Les populations de mildiou évoluent sans cesse. Certains fongicides appliqués engendrent la sélection de souches résistantes. Tel a été le cas pour le fluazinam assez récemment et pour le métalaxyl dans un passé plus lointain. Outre la mandipropamide (et aussi la valifénalate) touchée par la résistance de la souche 43_A1 actuellement en Europe, l’oxathiapiproline (Zorvec) est également confrontée à cette résistance, mais dans de moindres proportions.

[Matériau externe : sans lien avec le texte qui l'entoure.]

lemma pvMain : ∀ (N : Nat) (l : List Char), l.length ≤ N → l.Pairwise (· ≤ ·) →
    pvALoop l ++ pvTailFix l = pvB l := by
  intro N
  induction N with
  | zero =>
    intro l hl _
    have : l = [] := List.eq_nil_of_length_eq_zero (Nat.le_zero.mp hl)
    subst this
    simp [pvALoop, pvTailFix, pvB, PySem.Set.ofList]
  | succ N ih =>
    intro l hl hp
    match l with
    | [] => simp [pvALoop, pvTailFix, pvB, PySem.Set.ofList]
    | c :: t =>
      obtain ⟨n, rest, he, hlt, hrp, hlen⟩ := pvRun_split c t hp
      have hne : ∀ d ∈ rest, c ≠ d := fun d hd => ne_of_lt (hlt d hd)
      have hcnotin : c ∉ rest := fun hmem => (hne c hmem) rfl
      have hrestlen : rest.length ≤ N := by
        have : t.length ≤ N := by simpa using hl
        omega
      rw [he]
      have hcountc : (List.replicate (n + 1) c ++ rest).count c = n + 1 := by
        simp [List.count_append, List.count_replicate_self, List.count_eq_zero.mpr hcnotin]
      have hcountd : ∀ d, d ≠ c → (List.replicate (n + 1) c ++ rest).count d = rest.count d := by
        intro d hd
        simp [List.count_append, List.count_replicate, Ne.symm hd]
      have hB : pvB (List.replicate (n + 1) c ++ rest) =
          (List.replicate ((n + 1) / 2) (pvPromote c) ++ List.replicate ((n + 1) % 2) c) ++
            pvB rest := by
        unfold pvB
        rw [pvOfList_run c rest hcnotin n, List.flatMap_cons]
        congr 1
        · unfold pvRunOut; rw [hcountc]
        · refine List.flatMap_congr ?_
          intro x hx
          have hxr : x ∈ rest := (PySem.Set.mem_ofList rest x).mp hx
          unfold pvRunOut
          rw [hcountd x (hne x hxr).symm]
      rw [hB, pvALoop_run c rest (n + 1)]
      match rest, hlt, hrp, hrestlen, hcountd with
      | [], _, _, _, _ =>
        have hlast : (List.replicate (n + 1) c ++ ([] : List Char)).getLast? = some c := by
          rw [List.append_nil, List.getLast?_eq_getElem?]
          simp
        have htf : pvTailFix (List.replicate (n + 1) c ++ []) =
            if (n + 1) % 2 ≠ 0 then [c] else [] := by
          unfold pvTailFix
          rw [hlast]
          simp only [Option.elim_some]
          rw [hcountc]
        rw [htf]
        have hBnil : pvB ([] : List Char) = [] := by
          simp [pvB, PySem.Set.ofList]
        rw [hBnil]
        rcases Nat.mod_two_eq_zero_or_one (n + 1) with hm | hm <;>
          simp [hm, pvALoop]
      | d :: t', hlt, hrp, hrestlen, hcountd =>
        have hrne : (d :: t') ≠ ([] : List Char) := by simp
        have htf : pvTailFix (List.replicate (n + 1) c ++ (d :: t')) = pvTailFix (d :: t') := by
          unfold pvTailFix
          rw [List.getLast?_append_of_ne_nil _ hrne]
          cases hx : (d :: t').getLast? with
          | none => rfl
          | some x =>
            have hxmem : x ∈ d :: t' := List.mem_of_getLast? hx
            simp only [Option.elim_some]
            rw [hcountd x (hne x hxmem).symm]
        have hstep : pvALoop (c :: d :: t') = c :: pvALoop (d :: t') :=
          pvALoop_single_cons c d t' (hne d (by simp))
        have hih : pvALoop (d :: t') ++ pvTailFix (d :: t') = pvB (d :: t') :=
          ih (d :: t') hrestlen hrp
        rw [htf, hstep]
        rcases Nat.mod_two_eq_zero_or_one (n + 1) with hm | hm <;>
          simp [hm, List.append_assoc, hih]

lemma pvOfList_sublist (l : List Char) : (PySem.Set.ofList l).Sublist l := by
  induction l with
  | nil => simp [PySem.Set.ofList]
  | cons x m ih =>
    rw [PySem.Set.ofList_cons]
    refine List.Sublist.cons₂ x ?_
    have h1 : PySem.Set.discard (PySem.Set.ofList m) x =
        List.filter (fun y => !(y == x)) (PySem.Set.ofList m) := rfl
    rw [h1]
    exact List.Sublist.trans List.filter_sublist ih

lemma pvOfList_pairwise_lt (l : List Char) (h : l.Pairwise (· ≤ ·)) :
    (PySem.Set.ofList l).Pairwise (· < ·) := by
  have h1 : (PySem.Set.ofList l).Pairwise (· ≤ ·) :=
    List.Pairwise.sublist (pvOfList_sublist l) h
  have h2 : (PySem.Set.ofList l).Pairwise (· ≠ ·) := PySem.Set.nodup_ofList l
  exact (h1.and h2).imp (fun hab => lt_of_le_of_ne hab.1 hab.2)

lemma pvJoin_nil : ∀ ps : List (List Char), PySem.Chars.join [] ps = ps.flatten
  | [] => by rw [PySem.Chars.join_nil]; rfl
  | [p] => by rw [PySem.Chars.join_singleton]; simp
  | p :: q :: t => by rw [PySem.Chars.join_cons_cons, pvJoin_nil (q :: t)]; simp

-- bridge: A's port computes pvALoop ++ pvTailFix on the sorted character list
lemma pvCalc_eq (s : String) (h : s ≠ "") :
    calculate s = String.ofList (pvALoop (PySem.List.sorted s.toList (fun x => x)) ++
      pvTailFix (PySem.List.sorted s.toList (fun x => x))) := by
  have hL : PySem.List.sorted s.toList (fun x => x) ≠ [] := by
    intro hc
    exact h (String.toList_eq_nil_iff.mp ((PySem.List.sorted_eq_nil_iff _ _ _).mp hc))
  simp only [calculate]
  have hpos : (PySem.List.sorted s.toList (fun x => x)).length ≠ 0 :=
    fun h0 => hL (List.length_eq_zero_iff.mp h0)
  obtain ⟨m, hm⟩ := Nat.exists_eq_succ_of_ne_zero hpos
  have hcast : (((PySem.List.sorted s.toList (fun x => x)).length : Int) - 1) = ((m : Nat) : Int) := by
    rw [hm]; push_cast; ring
  have hget : PySem.List.pyGet? (PySem.List.sorted s.toList (fun x => x))
      (((PySem.List.sorted s.toList (fun x => x)).length : Int) - 1) =
      (PySem.List.sorted s.toList (fun x => x)).getLast? := by
    rw [hcast, PySem.List.pyGet?_natCast, List.getLast?_eq_getElem?, hm]
    simp
  rw [hget]
  cases hx : (PySem.List.sorted s.toList (fun x => x)).getLast? with
  | none => exact (hL (List.getLast?_eq_none_iff.mp hx)).elim
  | some last =>
    dsimp only
    have htf : pvTailFix (PySem.List.sorted s.toList (fun x => x)) =
        if (PySem.List.sorted s.toList (fun x => x)).count last % 2 ≠ 0 then [last] else [] := by
      unfold pvTailFix
      rw [hx]
      simp only [Option.elim_some]
    rw [htf, PySem.List.count_eq]

-- bridge: B's port computes pvB on the sorted character list
lemma pvCalcAlt_eq (s : String) :
    calculate_alt s = String.ofList (pvB (PySem.List.sorted s.toList (fun x => x))) := by
  simp only [calculate_alt]
  have hkeys : (s.toList.foldl (fun d ch => d.insert ch (d.getD ch 0 + 1))
      (PySem.Dict.empty : PySem.Dict Char Int)).keys = PySem.Set.ofList s.toList := by
    rw [PySem.Dict.keys_foldl_insert s.toList (fun d x => d.getD x 0 + 1) PySem.Dict.empty,
      PySem.Dict.keys_empty, PySem.Set.update_nil_left]
  have hsorted : PySem.List.sorted (PySem.Set.ofList s.toList) (fun x => x) =
      PySem.Set.ofList (PySem.List.sorted s.toList (fun x => x)) := by
    apply PySem.List.sorted_eq_of_perm_of_pairwise_lt
    · refine (List.perm_ext_iff_of_nodup (PySem.Set.nodup_ofList _) (PySem.Set.nodup_ofList _)).mpr ?_
      intro a
      rw [PySem.Set.mem_ofList, PySem.Set.mem_ofList, PySem.List.mem_sorted]
    · exact pvOfList_pairwise_lt _ (PySem.List.sorted_pairwise s.toList (fun x => x))
  rw [hkeys, hsorted, PySem.List.foldl_append_singleton_eq_map, List.nil_append, pvJoin_nil,
    ← List.flatMap_def]
  congr 1
  refine List.flatMap_congr ?_
  intro ch hch
  have hget : (s.toList.foldl (fun d ch => d.insert ch (d.getD ch 0 + 1))
      (PySem.Dict.empty : PySem.Dict Char Int)).getD ch 0 = ((s.toList.count ch : Nat) : Int) := by
    rw [PySem.Dict.getD_foldl_insert_add_one, PySem.Dict.getD_empty]
    simp
  have hcount : (PySem.List.sorted s.toList (fun x => x)).count ch = s.toList.count ch :=
    (PySem.List.sorted_perm s.toList (fun x => x) false).count_eq ch
  have hdiv : PySem.Int.floordiv ((s.toList.count ch : Nat) : Int) 2 =
      ((s.toList.count ch / 2 : Nat) : Int) := by
    exact_mod_cast PySem.Int.floordiv_natCast (s.toList.count ch) 2
  have hmod : PySem.Int.mod ((s.toList.count ch : Nat) : Int) 2 =
      ((s.toList.count ch % 2 : Nat) : Int) := by
    exact_mod_cast PySem.Int.mod_natCast (s.toList.count ch) 2
  rw [hget, hdiv, hmod, PySem.List.pyRepeat_singleton, PySem.List.pyRepeat_singleton,
    Int.toNat_natCast, Int.toNat_natCast]
  unfold pvRunOut pvPromote
  rw [hcount]

-- ===== VERDICT (by name: the statement is the Claim_ definition above) =====
theorem calculate_spec : Claim_equal_calculate := by
  intro s _ hpre
  unfold Spec_calculate
  rw [pvCalc_eq s hpre, pvCalcAlt_eq s]
  congr 1
  exact pvMain (PySem.List.sorted s.toList (fun x => x)).length _ le_rfl
    (PySem.List.sorted_pairwise s.toList (fun x => x))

Pas de baisse d’efficacité pour le moment en France
Sur pomme de terre, l’utilisation répétée du produit Revus aux Pays-Bas et au Danemark a amené à la chute d’efficacité de ce produit en sélectionnant de la résistance au sein de la lignée 43_A1. Même si cette souche de mildiou commence à être détectée en France, une baisse d’efficacité de fongicides n’a pas été constatée pour le moment. « Pour préserver l’efficacité des traitements, la meilleure stratégie consiste à alterner les modes d’action des produits à chaque application, conseille Pierre Deroo. Nous avons douze modes d’action parmi les produits en France, mais six d’entre eux représentent à eux seuls 80 % des usages et pour deux modes d’actions, 45 % des traitements. On n’exploite pas suffisamment les différentes possibilités. »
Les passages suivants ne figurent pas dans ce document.